Of the lines below, copy those that hold the word "Decidable".

**** EXTRACTED RECORDS

-- pv_equiv track=rewrite | github.com/TsunamiTito/adventOfCode2024 | Day10/hoof_it.py | find_trail_head
-- ===== SOURCE A (Python) =====
-- def find_trail_head(map):
--     x = 0
--     y = 0
--     for row in map:
--         for spot in row:
--             if spot == 0:
--                 target = [x, y]
--             y += 1
--         x += 1
--         y = 0
--
--     return target
-- ===== SOURCE B (Python) =====
-- def find_trail_head(map):
--     for i in range(len(map) - 1, -1, -1):
--         row = map[i]
--         for j in range(len(row) - 1, -1, -1):
--             if row[j] == 0:
--                 return [i, j]
--     raise ValueError("no trail head in map")
-- ===== Notes on version B (the rewrite author's own statement) =====
-- stated objective: alternative
-- what changed: A scans the whole grid forward keeping the last zero seen in an accumulator; B scans rows and columns in reverse and returns immediately on the first zero found, with no accumulator and no full pass.
import Mathlib
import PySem

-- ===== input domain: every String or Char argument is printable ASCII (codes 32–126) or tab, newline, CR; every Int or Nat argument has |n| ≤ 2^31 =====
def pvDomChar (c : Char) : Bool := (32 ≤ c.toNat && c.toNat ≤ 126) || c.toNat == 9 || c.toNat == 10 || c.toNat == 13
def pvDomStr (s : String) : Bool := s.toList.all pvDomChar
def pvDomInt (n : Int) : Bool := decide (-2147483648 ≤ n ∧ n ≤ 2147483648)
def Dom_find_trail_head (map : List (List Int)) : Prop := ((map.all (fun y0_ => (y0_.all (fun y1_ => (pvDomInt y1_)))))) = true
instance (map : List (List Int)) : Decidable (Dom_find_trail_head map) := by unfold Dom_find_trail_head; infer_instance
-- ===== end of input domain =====

-- B replaces A's forward accumulator scan by a reverse scan with early exit; return value only.
-- ===== PORT A =====
def find_trail_head (map : List (List Int)) : List Int :=
  let st := map.foldl
    (fun (st : Int × Int × Option (List Int)) row =>
      let inner := row.foldl
        (fun (p : Int × Option (List Int)) spot =>
          (p.1 + 1, if spot = 0 then some [st.1, p.1] else p.2))
        (st.2.1, st.2.2)
      (st.1 + 1, 0, inner.2))
    (0, 0, none)
  -- Python raises UnboundLocalError when no zero exists; those inputs are excluded by Pre_
  (st.2.2).getD []

-- ===== PORT B =====
-- reverse scan of one row: index of the LAST zero (checks the tail, i.e. later columns, first)
def pvLastZeroCol : List Int → Option Int
  | [] => none
  | a :: rest =>
    match pvLastZeroCol rest with
    | some j => some (j + 1)
    | none => if a = 0 then some 0 else none

-- reverse scan of the rows: later rows are examined first; early exit on a hit
def pvLastZeroPos : List (List Int) → Option (Int × Int)
  | [] => none
  | row :: rest =>
    match pvLastZeroPos rest with
    | some (i, j) => some (i + 1, j)
    | none =>
      match pvLastZeroCol row with
      | some j => some (0, j)
      | none => none

def find_trail_head_alt (map : List (List Int)) : List Int :=
  match pvLastZeroPos map with
  | some (i, j) => [i, j]
  -- Python B raises ValueError here; those inputs are excluded by Pre_
  | none => []

-- ===== PRECONDITION & SPEC =====
-- Pre_ excludes grids containing no zero: there Python A raises UnboundLocalError (no value).
def Pre_find_trail_head (map : List (List Int)) : Prop := ∃ row ∈ map, (0 : Int) ∈ row
instance (map : List (List Int)) : Decidable (Pre_find_trail_head map) := by unfold Pre_find_trail_head; infer_instance
def pvWitness_find_trail_head : List (List Int) := [[1, 0], [2]]
def Spec_find_trail_head (map : List (List Int)) (out : List Int) : Prop := out = find_trail_head_alt map
instance (map : List (List Int)) (out : List Int) : Decidable (Spec_find_trail_head map out) := by unfold Spec_find_trail_head; infer_instance

-- ===== CLAIM (what is proved, stated in full; the proofs are below) =====
def Claim_equal_find_trail_head : Prop := ∀ (map : List (List Int)), Dom_find_trail_head map → Pre_find_trail_head map → Spec_find_trail_head map (find_trail_head map)

-- ===== LEMMAS AND PROOFS =====

-- inner fold of A on one row, from arbitrary start state
theorem pv_inner (x : Int) (row : List Int) (y0 : Int) (t0 : Option (List Int)) :
    row.foldl (fun (p : Int × Option (List Int)) spot =>
        (p.1 + 1, if spot = 0 then some [x, p.1] else p.2)) (y0, t0)
      = (y0 + row.length,
         match pvLastZeroCol row with
         | some j => some [x, y0 + j]
         | none => t0) := by
  induction row generalizing y0 t0 with
  | nil => simp [pvLastZeroCol]
  | cons a rest ih =>
    simp only [List.foldl_cons, ih, pvLastZeroCol]
    cases h : pvLastZeroCol rest with
    | some j => simp; constructor <;> [omega; ring_nf]
    | none =>
      by_cases ha : a = 0 <;> simp [ha] <;> omega

-- outer fold of A from arbitrary start state
theorem pv_outer (m : List (List Int)) (x0 : Int) (t0 : Option (List Int)) :
    m.foldl (fun (st : Int × Int × Option (List Int)) row =>
        let inner := row.foldl
          (fun (p : Int × Option (List Int)) spot =>
            (p.1 + 1, if spot = 0 then some [st.1, p.1] else p.2))
          (st.2.1, st.2.2)
        (st.1 + 1, 0, inner.2)) (x0, 0, t0)
      = (x0 + m.length, 0,
         match pvLastZeroPos m with
         | some (i, j) => some [x0 + i, j]
         | none => t0) := by
  induction m generalizing x0 t0 with
  | nil => simp [pvLastZeroPos]
  | cons row rest ih =>
    rw [List.foldl_cons, ih, pv_inner]
    simp only [pvLastZeroPos]
    cases h : pvLastZeroPos rest with
    | some p =>
      obtain ⟨i, j⟩ := p
      simp; constructor <;> [omega; ring_nf]
    | none =>
      cases hc : pvLastZeroCol row <;> simp <;> omega

theorem pv_eq (map : List (List Int)) : find_trail_head map = find_trail_head_alt map := by
  unfold find_trail_head find_trail_head_alt
  rw [pv_outer]
  cases h : pvLastZeroPos map with
  | some p => obtain ⟨i, j⟩ := p; simp
  | none => simp

-- ===== VERDICT (by name: the statement is the Claim_ definition above) =====
theorem find_trail_head_spec : Claim_equal_find_trail_head := by
  intro map _ _
  unfold Spec_find_trail_head
  exact pv_eq map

********

### TASK SOLUTION
instance (map : List (List Int)) : Decidable (Dom_find_trail_head map) := by unfold Dom_find_trail_head; infer_instance
instance (map : List (List Int)) : Decidable (Pre_find_trail_head map) := by unfold Pre_find_trail_head; infer_instance
instance (map : List (List Int)) (out : List Int) : Decidable (Spec_find_trail_head map out) := by unfold Spec_find_trail_head; infer_instance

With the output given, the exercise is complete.